Glancing down to that little device in their hand, they fall down, inundated from what seems unbelievable, back into the coma......


----------



## RickR (Mar 26, 2018)

Major lighting steps

Source 4, it's not just another ellips
LEDs, built in dimmers, scrollers are dead, running DMX to everything
Consoles are far smarter, forget the DMX address chart and patch panels, a whole fixture is a channel

Pixel mapping will blow your mind
Video

LED video is real, and everywhere

Projection mapping is hot
Everything runs on ethernet!

I'll let someone else chime in on sound.


----------



## JonCarter (Mar 26, 2018)

@Martin, 
Now imagine you went into your coma in 1965 . . .[/USER]


----------



## RickR (Mar 27, 2018)

I nearly did this. I left the 'biz' in 1988 burned out on no money and not even getting any artistic jollies stuck in what I called 'musical comedy land'. 

In roughly 2004 my kids were in a high school musical. I asked a guy where I was buying some gel "So what's changed in the last 15 years?"

I missed DMX, Source 4, HID, and movers becoming common.


----------



## TimMc (Apr 1, 2018)

Martin T. Focazio said:


> OMG. It's a magic lamp! Priced like a cheap car!
> But seriously, thanks. Great start. Read up on LED tech, RGBAW, etc. Neat stuff.




A cheap car? I'm figuring out how few moving lights it takes to pay off my mortgage...

Welcome back to stage, Martin.

I think the de facto source for how to make things work is John Huntington's _Show Networks & Control Systems_ 2nd, Focal Press.

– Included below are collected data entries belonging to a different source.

-- pv_equiv track=rewrite | github.com/guitargeek/geeksw | geeksw.py | get_dependency_graph
-- ===== SOURCE A (Python) =====
-- def get_dependency_graph(producer_infos):
--     requires_dict = {}
--     for name, info in producer_infos.items():
--         for req in info["requires"]:
--             if req not in requires_dict:
--                 requires_dict[req] = []
--             requires_dict[req] += [name]
--
--     graph = {}
--     for name, info in producer_infos.items():
--         graph[name] = []
--         for prod in info["produces"]:
--             if not prod in requires_dict: continue
--             for other in requires_dict[prod]:
--                 graph[name] += [other]
--
--     return graph
-- ===== SOURCE B (Python) =====
-- def get_dependency_graph(producer_infos):
--     graph = {}
--     for name, info in producer_infos.items():
--         deps = []
--         for prod in info["produces"]:
--             for other, other_info in producer_infos.items():
--                 for req in other_info["requires"]:
--                     if req == prod:
--                         deps.append(other)
--         graph[name] = deps
--     return graph
-- ===== Notes on version B (the rewrite author's own statement) =====
-- stated objective: simpler
-- what changed: B drops A's inverted requires_dict index entirely and instead, for each produced item, rescans all producers' requires lists directly, collecting each name per matching occurrence in the same order; Pre_ excludes infos missing a 'requires'/'produces' key (A raises KeyError) and assoc lists with duplicate keys, which cannot arise from a Python dict.
import Mathlib
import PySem

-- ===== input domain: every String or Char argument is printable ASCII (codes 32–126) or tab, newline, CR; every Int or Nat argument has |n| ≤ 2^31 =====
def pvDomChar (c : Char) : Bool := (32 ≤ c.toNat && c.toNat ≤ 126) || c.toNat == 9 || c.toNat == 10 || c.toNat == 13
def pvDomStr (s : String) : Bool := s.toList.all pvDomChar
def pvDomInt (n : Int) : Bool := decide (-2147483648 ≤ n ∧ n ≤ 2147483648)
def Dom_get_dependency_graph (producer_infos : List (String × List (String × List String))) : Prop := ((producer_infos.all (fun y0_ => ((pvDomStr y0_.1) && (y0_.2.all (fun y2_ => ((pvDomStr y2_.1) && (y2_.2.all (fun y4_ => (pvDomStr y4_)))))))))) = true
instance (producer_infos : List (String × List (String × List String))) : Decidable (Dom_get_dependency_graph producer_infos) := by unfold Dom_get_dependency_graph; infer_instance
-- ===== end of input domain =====

-- B replaces A's inverted requires_dict index by a direct rescan of all producers' requires
-- lists for each produced item (simpler, no index; not faster).

-- shared accessors: info["requires"] / info["produces"] (first-match dict lookup; Pre_ guarantees the key is present)
def pvReq (info : List (String × List String)) : List String := (PySem.Dict.mk info).getD "requires" []
def pvProd (info : List (String × List String)) : List String := (PySem.Dict.mk info).getD "produces" []

-- ===== PORT A =====
-- phase 1 of A: the inverted index  req -> [names that require it]
def pvRequiresDict (producer_infos : List (String × List (String × List String))) : PySem.Dict String (List String) :=
  producer_infos.foldl
    (fun rd p => (pvReq p.2).foldl (fun rd req => rd.modify req [] (· ++ [p.1])) rd)
    PySem.Dict.empty

def get_dependency_graph (producer_infos : List (String × List (String × List String))) : List (String × List String) :=
  let requires_dict := pvRequiresDict producer_infos
  (producer_infos.foldl
    (fun g p =>
      (pvProd p.2).foldl
        (fun g prod =>
          match requires_dict.get? prod with
          | none => g                                       -- 'if not prod in requires_dict: continue'
          | some others => others.foldl (fun g other => g.modify p.1 [] (· ++ [other])) g)
        (g.insert p.1 []))
    PySem.Dict.empty).items

-- ===== PORT B =====
def get_dependency_graph_alt (producer_infos : List (String × List (String × List String))) : List (String × List String) :=
  (producer_infos.foldl
    (fun g p =>
      let deps :=
        (pvProd p.2).foldl
          (fun deps prod =>
            producer_infos.foldl
              (fun deps q =>
                (pvReq q.2).foldl
                  (fun deps req => if req == prod then deps ++ [q.1] else deps)
                  deps)
              deps)
          []
      g.insert p.1 deps)
    PySem.Dict.empty).items

-- ===== PRECONDITION & SPEC =====
-- Pre_ excludes infos missing a "requires" or "produces" key (there Python A raises KeyError) and
-- association lists with duplicate dict keys, which cannot arise from a Python dict argument.
def Pre_get_dependency_graph (producer_infos : List (String × List (String × List String))) : Prop :=
  (producer_infos.map Prod.fst).Nodup ∧
  ∀ p ∈ producer_infos,
    (p.2.map Prod.fst).Nodup ∧ "requires" ∈ p.2.map Prod.fst ∧ "produces" ∈ p.2.map Prod.fst
instance (producer_infos : List (String × List (String × List String))) : Decidable (Pre_get_dependency_graph producer_infos) := by unfold Pre_get_dependency_graph; infer_instance

def pvWitness_get_dependency_graph : (List (String × List (String × List String))) :=
  [("p1", [("requires", ["x"]), ("produces", ["y"])]),
   ("p2", [("requires", ["y"]), ("produces", ["z"])])]

def Spec_get_dependency_graph (producer_infos : List (String × List (String × List String))) (out : List (String × List String)) : Prop := out = get_dependency_graph_alt producer_infos
instance (producer_infos : List (String × List (String × List String))) (out : List (String × List String)) : Decidable (Spec_get_dependency_graph producer_infos out) := by unfold Spec_get_dependency_graph; infer_instance

-- ===== CLAIM (what is proved, stated in full; the proofs are below) =====
def Claim_equal_get_dependency_graph : Prop := ∀ (producer_infos : List (String × List (String × List String))), Dom_get_dependency_graph producer_infos → Pre_get_dependency_graph producer_infos → Spec_get_dependency_graph producer_infos (get_dependency_graph producer_infos)

-- ===== LEMMAS AND PROOFS =====

-- B's per-prod scan of all producers, written as a flatMap
def pvCollect (producer_infos : List (String × List (String × List String))) (c : String) : List String :=
  producer_infos.flatMap (fun q => ((pvReq q.2).filter (fun r => r == c)).map (fun _ => q.1))

-- appending one element at a time to d[k] through modify, starting from an insert at k
theorem pv_foldl_modify_insert (k : String) (os : List String) :
    ∀ (g : PySem.Dict String (List String)) (v : List String),
      os.foldl (fun g o => g.modify k [] (· ++ [o])) (g.insert k v) = g.insert k (v ++ os) := by
  induction os with
  | nil => intro g v; simp
  | cons o os ih =>
    intro g v
    have h : (g.insert k v).modify k [] (· ++ [o]) = g.insert k (v ++ [o]) := by
      simp [PySem.Dict.modify, PySem.Dict.getD_insert_self, PySem.Dict.insert_insert_self]
    simp only [List.foldl_cons, h, ih]
    simp

-- A's inner requires loop, lookup-characterised
theorem pv_getD_modify_scan (nm : String) (l : List String) :
    ∀ (d : PySem.Dict String (List String)) (c : String),
      (l.foldl (fun d r => d.modify r [] (· ++ [nm])) d).getD c []
        = d.getD c [] ++ (l.filter (fun r => r == c)).map (fun _ => nm) := by
  induction l with
  | nil => intro d c; simp
  | cons r l ih =>
    intro d c
    simp only [List.foldl_cons, ih, List.filter_cons]
    by_cases h : r = c
    · subst h
      rw [PySem.Dict.getD_modify, if_pos rfl]
      simp
    · have h' : (r == c) = false := by simp [h]
      rw [PySem.Dict.getD_modify, if_neg (Ne.symm h)]
      simp [h']

-- phase 1 of A equals B's rescan: the inverted index looked up at c is the direct scan for c
theorem pv_requiresDict_getD (producer_infos : List (String × List (String × List String))) (c : String) :
    (pvRequiresDict producer_infos).getD c [] = pvCollect producer_infos c := by
  suffices h : ∀ (d : PySem.Dict String (List String)),
      (producer_infos.foldl
        (fun rd p => (pvReq p.2).foldl (fun rd req => rd.modify req [] (· ++ [p.1])) rd) d).getD c []
      = d.getD c [] ++ pvCollect producer_infos c by
    simpa [pvRequiresDict] using h PySem.Dict.empty
  induction producer_infos with
  | nil => intro d; simp [pvCollect]
  | cons p rest ih =>
    intro d
    simp only [List.foldl_cons, ih, pv_getD_modify_scan, pvCollect, List.flatMap_cons,
      List.append_assoc]

-- A's per-producer produces loop, starting from graph[name] = []
theorem pv_matchfold (rd : PySem.Dict String (List String)) (k : String)
    (prods : List String) :
    ∀ (g : PySem.Dict String (List String)) (v : List String),
      prods.foldl
        (fun g prod =>
          match rd.get? prod with
          | none => g
          | some others => others.foldl (fun g other => g.modify k [] (· ++ [other])) g)
        (g.insert k v)
      = g.insert k (v ++ prods.flatMap (fun prod => rd.getD prod [])) := by
  induction prods with
  | nil => intro g v; simp
  | cons prod rest ih =>
    intro g v
    simp only [List.foldl_cons, List.flatMap_cons]
    cases h : rd.get? prod with
    | none =>
      have hd : rd.getD prod [] = [] := by simp [PySem.Dict.getD_eq_get?_getD, h]
      simpa [hd] using ih g v
    | some os =>
      have hd : rd.getD prod [] = os := by simp [PySem.Dict.getD_eq_get?_getD, h]
      show rest.foldl _ ((os.foldl (fun g o => g.modify k [] (· ++ [o])) (g.insert k v))) = _
      rw [pv_foldl_modify_insert, ih, hd, List.append_assoc]

-- B's triple loop for one prod appends exactly the scan result
theorem pv_scan_one (producer_infos : List (String × List (String × List String))) (prod : String) :
    ∀ (deps : List String),
      producer_infos.foldl
        (fun deps q =>
          (pvReq q.2).foldl (fun deps req => if req == prod then deps ++ [q.1] else deps) deps)
        deps
      = deps ++ pvCollect producer_infos prod := by
  induction producer_infos with
  | nil => intro deps; simp [pvCollect]
  | cons q rest ih =>
    intro deps
    simp only [List.foldl_cons, PySem.List.foldl_append_if (fun r => r == prod) (fun _ => q.1),
      ih, pvCollect, List.flatMap_cons, List.append_assoc]

-- ===== VERDICT (by name: the statement is the Claim_ definition above) =====
theorem get_dependency_graph_spec : Claim_equal_get_dependency_graph := by
  intro producer_infos _ _
  unfold Spec_get_dependency_graph get_dependency_graph get_dependency_graph_alt
  have hstep : ∀ (g : PySem.Dict String (List String)) (p : String × List (String × List String)),
      (pvProd p.2).foldl
        (fun g prod =>
          match (pvRequiresDict producer_infos).get? prod with
          | none => g
          | some others => others.foldl (fun g other => g.modify p.1 [] (· ++ [other])) g)
        (g.insert p.1 [])
      = g.insert p.1
          ((pvProd p.2).foldl
            (fun deps prod =>
              producer_infos.foldl
                (fun deps q =>
                  (pvReq q.2).foldl (fun deps req => if req == prod then deps ++ [q.1] else deps)
                    deps)
                deps)
            []) := by
    intro g p
    rw [pv_matchfold]
    congr 1
    simp only [pv_scan_one, PySem.List.foldl_append_eq_flatMap, List.nil_append]
    exact congrArg (fun f => List.flatMap f (pvProd p.2)) (funext fun prod => pv_requiresDict_getD producer_infos prod)
  simp only [hstep]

You can read lots of technology history - some of it is fascinating and full of the human stories (technical theatre is a small industry) - and lots of it is arcane and not terribly helpful until you need to interface something old with something new, borrowed or blue. Are your interests in what you missed or more to "how do I do X, Y, Z on contemporary equipment?"


----------



## ruinexplorer (Apr 3, 2018)

It's all digital.


----------